In this 2025 interview, Myra Simmons discusses growing up off Kinsman Road in the Mt. Pleasant neighborhood in the 1960s. She describes the long-standing businesses of her childhood, her childhood home, and her hobbies within and outside of school. She also talks about working at the steel mill for 42 years, her opinions of labor unions, and her later purchase of multiple homes in the neighborhood. The interview concludes with her hopes for the future and her advice for future generations.

Bernita Polk Thomas

In this 2025 interview, Bernita Polk Thomas talks about her family’s move from Central to Mt. Pleasant and her life growing up in the neighborhood. She mentions racial changes, her experiences in the public schools, and extracurricular activities she participated in.
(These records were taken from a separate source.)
-- ===== CLAIM (what is proved, stated in full; the proofs are below) =====
def Claim_equal_interpret_alignment : Prop := ∀ (alignment_repeat_in_read : String) (alignment_optimal_repeat : String) (repeat_unit_offset : Int) (repeat_unit : String) (start_in_read : Int) (end_in_read : Int), Dom_interpret_alignment alignment_repeat_in_read alignment_optimal_repeat repeat_unit_offset repeat_unit start_in_read end_in_read → Pre_interpret_alignment alignment_repeat_in_read alignment_optimal_repeat repeat_unit_offset repeat_unit start_in_read end_in_read → Spec_interpret_alignment alignment_repeat_in_read alignment_optimal_repeat repeat_unit_offset repeat_unit start_in_read end_in_read (interpret_alignment alignment_repeat_in_read alignment_optimal_repeat repeat_unit_offset repeat_unit start_in_read end_in_read)

-- ===== LEMMAS AND PROOFS =====

lemma pvRec_three (a b c : List Char) :
    pvRec [a, b, c] = String.ofList (['['] ++ (a ++ [','] ++ b ++ [','] ++ c) ++ [']']) := by
  simp [pvRec, List.intercalate]

-- proof-only: the values A's running counters attain at column m
def pvInsCnt (oL : List Char) (m : Nat) : Int := ((oL.take m).count '-' : Int)
def pvDelCnt (oL rL : List Char) (m : Nat) : Int :=
  (((List.range m).filter (pvDelCol oL rL)).length : Int)

lemma pvBRecIns_eq (u off s i c d : Int) (cur : List Char) :
    pvRec [pvRng (pvUnitpos u off (i - c)) (pvUnitpos u off (i + 1 - c)) ++ ['i','n','s'] ++ cur,
           pvRng (i - c) (i + 1 - c) ++ ['i','n','s'] ++ cur,
           pvRng ((i - d + s - 1) - (cur.length : Int) + 1) (i - d + s - 1) ++ ['d','e','l'] ++ cur]
      = pvARecIns u off s i c d cur := by
  rw [pvRec_three]
  simp only [pvARecIns, pvRng, pvUnitpos]
  have h1 : i + 1 - c - 1 = i - c := by ring
  have h2 : i - d + (s - 1) = i - d + s - 1 := by ring
  rw [h1, h2]
  simp [List.append_assoc]

lemma pvBRecDel_eq (u off s i c d : Int) (cur : List Char) :
    pvRec [pvRng (pvUnitpos u off (i - c - (cur.length : Int) + 1)) (pvUnitpos u off (i - c)) ++ ['d','e','l'] ++ cur,
           pvRng (i - c - (cur.length : Int) + 1) (i - c) ++ ['d','e','l'] ++ cur,
           pvRng (i - d + s - 1) (i - d + s) ++ ['i','n','s'] ++ cur]
      = pvARecDel u off s i c d cur := by
  rw [pvRec_three]
  simp only [pvARecDel, pvRng, pvUnitpos]
  have h1 : (i + 1 : Int) - d + (s - 1) = i - d + s := by ring
  have h2 : (i + 1 : Int) - d + (s - 1) - 1 = i - d + s - 1 := by ring
  rw [h2, h1]
  simp [List.append_assoc]

lemma pvBRecMM_eq (u off s i c d : Int) (oc rc : Char) :
    pvRec [PySem.Int.toChars (pvUnitpos u off (i + 1 - c)) ++ [oc, '>', rc],
           PySem.Int.toChars (i + 1 - c) ++ [oc, '>', rc],
           PySem.Int.toChars (i + s - d) ++ [rc, '>', oc]]
      = pvARecMM u off s i c d oc rc := by
  rw [pvRec_three]
  simp only [pvARecMM, pvUnitpos]
  have h1 : i + 1 - c + off - 1 = i - c + off := by ring
  rw [h1]
  simp [List.append_assoc]

lemma pvInsCnt_succ (oL : List Char) (m : Nat) :
    pvInsCnt oL (m+1) = pvInsCnt oL m + (if oL.getD m ' ' = '-' then 1 else 0) := by
  unfold pvInsCnt
  rw [List.take_add_one]
  by_cases hm : m < oL.length
  · rw [List.getElem?_eq_getElem hm]
    have hg : oL.getD m ' ' = oL[m] := List.getD_eq_getElem oL ' ' hm
    rw [hg]
    simp only [Option.toList_some, List.count_append, List.count_cons, List.count_nil]
    push_cast
    split_ifs with h1 <;> simp_all
  · have h1 : oL[m]? = none := List.getElem?_eq_none (by omega)
    have h2 : oL.getD m ' ' = ' ' := by simp [List.getD_eq_getElem?_getD, h1]
    rw [h1, h2]
    simp

lemma pvDelCnt_succ (oL rL : List Char) (m : Nat) :
    pvDelCnt oL rL (m+1) = pvDelCnt oL rL m + (if pvDelCol oL rL m then 1 else 0) := by
  unfold pvDelCnt
  rw [List.range_succ, List.filter_append]
  rw [List.filter_singleton]
  split_ifs with h1 <;> simp [h1]

lemma pvGapIns_succ (oL rL : List Char) (prev : Int) (m : Nat) (h : prev + 1 ≤ (m:Int)) :
    pvGapIns oL rL prev ((m:Int)+1)
      = pvGapIns oL rL prev m ++ (if oL.getD m ' ' = '-' then [rL.getD m ' '] else []) := by
  unfold pvGapIns
  rw [PySem.List.pyRange_one_succ_right h, List.filter_append, List.map_append]
  simp only [List.filter_singleton, Int.toNat_natCast]
  cases h1 : (oL.getD m ' ' == '-') <;> simp_all [beq_iff_eq, Int.toNat_natCast]

lemma pvGapDel_succ (oL rL : List Char) (prev : Int) (m : Nat) (h : prev + 1 ≤ (m:Int)) :
    pvGapDel oL rL prev ((m:Int)+1)
      = pvGapDel oL rL prev m ++ (if pvDelCol oL rL m then [oL.getD m ' '] else []) := by
  unfold pvGapDel
  rw [PySem.List.pyRange_one_succ_right h, List.filter_append, List.map_append]
  simp only [List.filter_singleton, Int.toNat_natCast]
  cases h1 : pvDelCol oL rL m <;> simp_all [Int.toNat_natCast]

lemma pvGapIns_empty (oL rL : List Char) (i : Int) : pvGapIns oL rL (i-1) i = [] := by
  unfold pvGapIns
  rw [PySem.List.pyRange_one_eq_nil (by omega)]
  simp

lemma pvGapDel_empty (oL rL : List Char) (i : Int) : pvGapDel oL rL (i-1) i = [] := by
  unfold pvGapDel
  rw [PySem.List.pyRange_one_eq_nil (by omega)]
  simp

lemma pvBPrefix_spec (oL rL : List Char) (j : Nat) :
    pvBPrefix oL rL j = ((List.range (j+1)).map (fun m => pvInsCnt oL m),
                         (List.range (j+1)).map (fun m => pvDelCnt oL rL m)) := by
  induction j with
  | zero => simp [pvBPrefix, pvInsCnt, pvDelCnt]
  | succ j ih =>
    rw [pvBPrefix, ih]
    have hr1 : List.range (j+1+1) = List.range (j+1) ++ [j+1] := List.range_succ
    have hr0 : List.range (j+1) = List.range j ++ [j] := List.range_succ
    have hd : (if oL.getD j ' ' ≠ '-' ∧ rL.getD j ' ' = '-' then (1:Int) else 0)
        = (if pvDelCol oL rL j then (1:Int) else 0) := by
      unfold pvDelCol
      split_ifs with h1 h2 <;> simp_all [bne_iff_ne]
    simp only [hd, hr1]
    rw [List.map_append, List.map_append]
    congr 1
    · congr 1
      rw [hr0, List.map_append]
      simp [pvInsCnt_succ oL j]
    · congr 1
      rw [hr0, List.map_append]
      simp [pvDelCnt_succ oL rL j]

lemma pvTableGet (f : Nat → Int) (n k : Nat) (h : k < n + 1) :
    ((List.range (n+1)).map f).getD k 0 = f k := by
  rw [List.getD_eq_getElem _ _ (by simpa using h)]
  simp

lemma pvMain (oL rL : List Char) (u off s : Int) (ib db : List Int) :
    ∀ (fuel m : Nat) (prev : Int) (out : List String),
      (∀ k : Nat, k < m + fuel → ib.getD k 0 = pvInsCnt oL k) →
      (∀ k : Nat, k < m + fuel → db.getD k 0 = pvDelCnt oL rL k) →
      prev + 1 ≤ (m:Int) → 0 ≤ prev + 1 →
      (((List.range' m fuel).filter
          (fun i => oL.getD i ' ' != '-' && rL.getD i ' ' != '-')).foldl
        (pvBMatchStep oL rL u off s ib db) (prev, out)).2
      = out ++ pvALoop oL rL u off s fuel m
          (pvInsCnt oL m) (pvDelCnt oL rL m)
          (pvGapIns oL rL prev (m:Int)) (pvGapDel oL rL prev (m:Int)) := by
  intro fuel
  induction fuel with
  | zero =>
    intro m prev out hib hdb h1 h2
    simp [pvALoop]
  | succ fuel ih =>
    intro m prev out hib hdb h1 h2
    rw [List.range'_succ, List.filter_cons]
    have e1 := pvInsCnt_succ oL m
    have e2 := pvDelCnt_succ oL rL m
    have e3 := pvGapIns_succ oL rL prev m h1
    have e4 := pvGapDel_succ oL rL prev m h1
    have hc : ((m+1 : Nat) : Int) = (m:Int) + 1 := by push_cast; ring
    by_cases ho : oL.getD m ' ' = '-'
    · -- insertion column: dropped from B's match list, accumulated by A
      have hcond : (oL.getD m ' ' != '-' && rL.getD m ' ' != '-') = false := by
        rw [ho]; simp
      rw [hcond, if_neg (by simp)]
      have hdc : pvDelCol oL rL m = false := by
        unfold pvDelCol; rw [ho]; simp
      rw [if_pos ho] at e1 e3
      simp only [hdc] at e2 e4
      simp only [Bool.false_eq_true, if_false, add_zero, List.append_nil] at e2 e4
      rw [ih (m+1) prev out (fun k hk => hib k (by omega)) (fun k hk => hdb k (by omega))
            (by rw [hc]; omega) h2]
      rw [hc, e1, e2, e3, e4]
      conv_rhs => rw [pvALoop]
      have ho' : oL[m]?.getD ' ' = '-' := ho
      simp [ho']
    · by_cases hr : rL.getD m ' ' = '-'
      · -- deletion column
        have ho' : ¬oL[m]?.getD ' ' = '-' := ho
        have hr' : rL[m]?.getD ' ' = '-' := hr
        have hcond : (oL.getD m ' ' != '-' && rL.getD m ' ' != '-') = false := by
          rw [hr]; simp
        rw [hcond, if_neg (by simp)]
        have hdc : pvDelCol oL rL m = true := by
          unfold pvDelCol; rw [hr]; simpa [bne_iff_ne] using ho
        rw [if_neg ho] at e1 e3
        simp only [add_zero, List.append_nil] at e1 e3
        simp only [hdc, if_true] at e2 e4
        rw [ih (m+1) prev out (fun k hk => hib k (by omega)) (fun k hk => hdb k (by omega))
              (by rw [hc]; omega) h2]
        rw [hc, e1, e2, e3, e4]
        conv_rhs => rw [pvALoop]
        simp [ho', hr']
      · -- match/mismatch column
        have ho' : ¬oL[m]?.getD ' ' = '-' := ho
        have hr' : ¬rL[m]?.getD ' ' = '-' := hr
        have hcond : (oL.getD m ' ' != '-' && rL.getD m ' ' != '-') = true := by
          simp [bne_iff_ne, ho', hr']
        rw [hcond, if_pos rfl]
        rw [List.foldl_cons]
        have hstep : pvBMatchStep oL rL u off s ib db (prev, out) m =
            ((m:Int), out ++
              ((if pvGapIns oL rL prev (m:Int) ≠ [] then [pvARecIns u off s (m:Int) (pvInsCnt oL m) (pvDelCnt oL rL m) (pvGapIns oL rL prev (m:Int))] else []) ++
               (if pvGapDel oL rL prev (m:Int) ≠ [] then [pvARecDel u off s (m:Int) (pvInsCnt oL m) (pvDelCnt oL rL m) (pvGapDel oL rL prev (m:Int))] else []) ++
               (if rL.getD m ' ' ≠ oL.getD m ' ' then [pvARecMM u off s (m:Int) (pvInsCnt oL m) (pvDelCnt oL rL m) (oL.getD m ' ') (rL.getD m ' ')] else []))) := by
          simp only [pvBMatchStep, hib m (by omega), hdb m (by omega),
            pvBRecIns_eq, pvBRecDel_eq, pvBRecMM_eq]
        rw [hstep]
        have hdc : pvDelCol oL rL m = false := by
          unfold pvDelCol; simp [hr']
        rw [if_neg ho] at e1
        simp only [add_zero] at e1
        simp only [hdc] at e2
        simp only [Bool.false_eq_true, if_false, add_zero] at e2
        have g3 : pvGapIns oL rL (m:Int) ((m+1 : Nat):Int) = [] := by
          rw [hc]; have h := pvGapIns_empty oL rL ((m:Int)+1); simpa using h
        have g4 : pvGapDel oL rL (m:Int) ((m+1 : Nat):Int) = [] := by
          rw [hc]; have h := pvGapDel_empty oL rL ((m:Int)+1); simpa using h
        rw [ih (m+1) (m:Int) _ (fun k hk => hib k (by omega)) (fun k hk => hdb k (by omega))
              (by rw [hc]) (by omega)]
        rw [e1, e2, g3, g4]
        conv_rhs => rw [pvALoop]
        simp [ho', hr', List.append_assoc]
-- pv_equiv track=rewrite | github.com/rafaelperazzo/programacao-web | moodledata/vpl_data/46/usersdata/122/19664/submittedfiles/funcoes1.py | igualdade
-- ===== SOURCE A (Python) =====
-- def igualdade (lista):
--     cont=0
--     for i in range(0, len(lista),1):
--         if i==0:
--             if lista[0]==lista[1]:
--                 cont=cont+1
--         elif i==(len(lista)-1):
--             if lista[len(lista)-1]==lista[len(lista)-2]:
--                 cont=cont+1
--     if cont>0:
--         return True
--     else:
--         return False
-- ===== SOURCE B (Python) =====
-- def igualdade(lista):
--     return len(lista) > 0 and (lista[0] == lista[1] or lista[-1] == lista[-2])
-- ===== Notes on version B (the rewrite author's own statement) =====
-- stated objective: simpler
-- what changed: Replaces the counter loop over all indices with a single closed-form boolean expression on the first and last adjacent pairs (no loop, no counter).
import Mathlib
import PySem

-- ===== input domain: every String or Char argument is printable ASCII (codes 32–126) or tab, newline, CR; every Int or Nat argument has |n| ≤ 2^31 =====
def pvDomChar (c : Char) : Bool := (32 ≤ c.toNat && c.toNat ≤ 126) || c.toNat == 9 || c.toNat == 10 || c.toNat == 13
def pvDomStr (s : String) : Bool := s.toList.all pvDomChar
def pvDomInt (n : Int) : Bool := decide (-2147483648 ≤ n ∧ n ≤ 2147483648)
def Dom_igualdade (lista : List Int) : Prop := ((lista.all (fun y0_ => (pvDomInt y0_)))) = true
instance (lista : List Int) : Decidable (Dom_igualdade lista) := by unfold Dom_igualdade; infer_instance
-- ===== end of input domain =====

-- B replaces A's counter loop over all indices by one closed-form boolean on the first and last adjacent pairs (simpler).


-- ===== PORT A =====
-- the loop body of A, parameterised by the list (pyGet? … |>.getD 0 is exact on Pre_,
-- where every index taken is in range)
def igualdadeStep (lista : List Int) (cont i : Int) : Int :=
  let n : Int := lista.length
  if i = 0 then
    if (PySem.List.pyGet? lista 0).getD 0 = (PySem.List.pyGet? lista 1).getD 0 then cont + 1 else cont
  else if i = n - 1 then
    if (PySem.List.pyGet? lista (n - 1)).getD 0 = (PySem.List.pyGet? lista (n - 2)).getD 0 then cont + 1 else cont
  else cont

def igualdade (lista : List Int) : Bool :=
  let cont : Int := (PySem.List.pyRange 0 (lista.length : Int) 1).foldl (igualdadeStep lista) 0
  if cont > 0 then true else false

-- ===== PORT B =====
def igualdade_alt (lista : List Int) : Bool :=
  decide (0 < (lista.length : Int)) &&
    (decide ((PySem.List.pyGet? lista 0).getD 0 = (PySem.List.pyGet? lista 1).getD 0) ||
     decide ((PySem.List.pyGet? lista (-1)).getD 0 = (PySem.List.pyGet? lista (-2)).getD 0))

-- ===== PRECONDITION & SPEC =====
-- A (and B) raise IndexError exactly on singleton lists (lista[1] with len == 1); excluded here.
def Pre_igualdade (lista : List Int) : Prop := lista.length ≠ 1
instance (lista : List Int) : Decidable (Pre_igualdade lista) := by unfold Pre_igualdade; infer_instance
def pvWitness_igualdade : List Int := [1, 1, 2]

def Spec_igualdade (lista : List Int) (out : Bool) : Prop := out = igualdade_alt lista
instance (lista : List Int) (out : Bool) : Decidable (Spec_igualdade lista out) := by unfold Spec_igualdade; infer_instance

-- ===== CLAIM (what is proved, stated in full; the proofs are below) =====
def Claim_equal_igualdade : Prop := ∀ (lista : List Int), Dom_igualdade lista → Pre_igualdade lista → Spec_igualdade lista (igualdade lista)

-- ===== LEMMAS AND PROOFS =====

-- middle iterations (0 < i < n-1) leave the counter unchanged
theorem igualdadeStep_mid (lista : List Int) (cont i : Int) (h0 : 0 < i)
    (h1 : i < (lista.length : Int) - 1) : igualdadeStep lista cont i = cont := by
  unfold igualdadeStep
  simp only []
  rw [if_neg (by omega), if_neg (by omega)]

theorem foldl_igualdadeStep_mid (lista : List Int) (a b : Int) (ha : 0 < a)
    (hb : b ≤ (lista.length : Int) - 1) (cont : Int) :
    (PySem.List.pyRange a b 1).foldl (igualdadeStep lista) cont = cont := by
  rw [PySem.List.foldl_congr_mem (PySem.List.pyRange a b 1) (igualdadeStep lista)
      (fun c _ => c) cont
      (by intro acc x hx
          rw [PySem.List.mem_pyRange_one] at hx
          exact igualdadeStep_mid lista acc x (by omega) (by omega))]
  simp

-- counter after the whole loop, for length ≥ 2
theorem igualdade_cont (lista : List Int) (h : 2 ≤ lista.length) :
    (PySem.List.pyRange 0 (lista.length : Int) 1).foldl (igualdadeStep lista) 0 =
      (if (PySem.List.pyGet? lista (lista.length - 1 : Int)).getD 0
          = (PySem.List.pyGet? lista (lista.length - 2 : Int)).getD 0 then
        (if (PySem.List.pyGet? lista 0).getD 0 = (PySem.List.pyGet? lista 1).getD 0 then (1:Int) else 0) + 1
       else
        (if (PySem.List.pyGet? lista 0).getD 0 = (PySem.List.pyGet? lista 1).getD 0 then (1:Int) else 0)) := by
  have hsplit : PySem.List.pyRange 0 (lista.length : Int) 1 =
      PySem.List.pyRange 0 ((lista.length : Int) - 1) 1 ++ [(lista.length : Int) - 1] := by
    have h := PySem.List.pyRange_one_succ_right (a := 0) (b := (lista.length : Int) - 1) (by omega)
    rw [sub_add_cancel] at h
    exact h
  rw [hsplit, List.foldl_append]
  rw [PySem.List.pyRange_one_cons (by omega : (0:Int) < (lista.length : Int) - 1)]
  simp only [List.foldl]
  have hfirst : igualdadeStep lista 0 0 =
      (if (PySem.List.pyGet? lista 0).getD 0 = (PySem.List.pyGet? lista 1).getD 0 then (1:Int) else 0) := by
    unfold igualdadeStep; simp
  rw [hfirst, foldl_igualdadeStep_mid lista (0+1) ((lista.length : Int) - 1) (by omega) (by omega)]
  unfold igualdadeStep
  rw [if_neg (by omega), if_pos rfl]

-- negative indices agree with the length-based indices of A on lists of length ≥ 2
theorem neg_idx_eq (lista : List Int) (h : 2 ≤ lista.length) :
    PySem.List.pyGet? lista (-1) = PySem.List.pyGet? lista ((lista.length : Int) - 1) ∧
    PySem.List.pyGet? lista (-2) = PySem.List.pyGet? lista ((lista.length : Int) - 2) := by
  constructor
  · rw [PySem.List.pyGet?_neg_ofNat lista 1 (by omega) (by omega),
        PySem.List.pyGet?_of_nonneg lista (by omega : (0:Int) ≤ (lista.length : Int) - 1)]
    congr 1; omega
  · rw [PySem.List.pyGet?_neg_ofNat lista 2 (by omega) (by omega),
        PySem.List.pyGet?_of_nonneg lista (by omega : (0:Int) ≤ (lista.length : Int) - 2)]
    congr 1; omega

-- ===== VERDICT (by name: the statement is the Claim_ definition above) =====
theorem igualdade_spec : Claim_equal_igualdade := by
  intro lista _ hpre
  unfold Spec_igualdade igualdade igualdade_alt
  match lista with
  | [] => rfl
  | [x] => exact absurd rfl hpre
  | a :: b :: l =>
    have h2 : 2 ≤ (a :: b :: l).length := by simp
    obtain ⟨h1, hm2⟩ := neg_idx_eq (a :: b :: l) h2
    rw [igualdade_cont (a :: b :: l) h2, h1, hm2]
    have hlen : (0:Int) < ((a :: b :: l).length : Int) := by exact_mod_cast Nat.succ_pos _
    simp only [decide_eq_true hlen, Bool.true_and]
    split_ifs <;> simp_all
Thomas Polk ends her interview by emphasizing the importance of understanding the past through history.

Jimmie Waugh

Jimmie Waugh discusses moving from Mississippi to the Mount Pleasant neighborhood in Cleveland, Ohio around 1959. He talks about attending Alexander Hamilton Middle School and John Adams High School before joining United States Military in 1965. He then tracks his professional pathway after leaving the military: he worked for the Warrensville Fire Department and then began doing maintenance work for the Thea Bowman Center when it still a part of Epiphany Catholic Church. He talks about the evolution of his work at the Thea Bowman Center, the network of churches in the Mount Pleasant neighborhood, and the community surrounding the Thea Bowman Center.

Ronnie Trey Williams

In this 2025 interview, Ronnie Trey Williams, the owner and founder of Hood Honey 216, discusses his early memories at his grandparents’ house in the Mt. Pleasant neighborhood in the 1990s and early 2000s. Primarily, he discusses spending time outside, his family’s neighbors, and positive memories relating to his family history. Additionally, he describes how he began keeping bees in the neighborhood, how he became involved in urban farming, and how Cleveland as a whole has changed over time.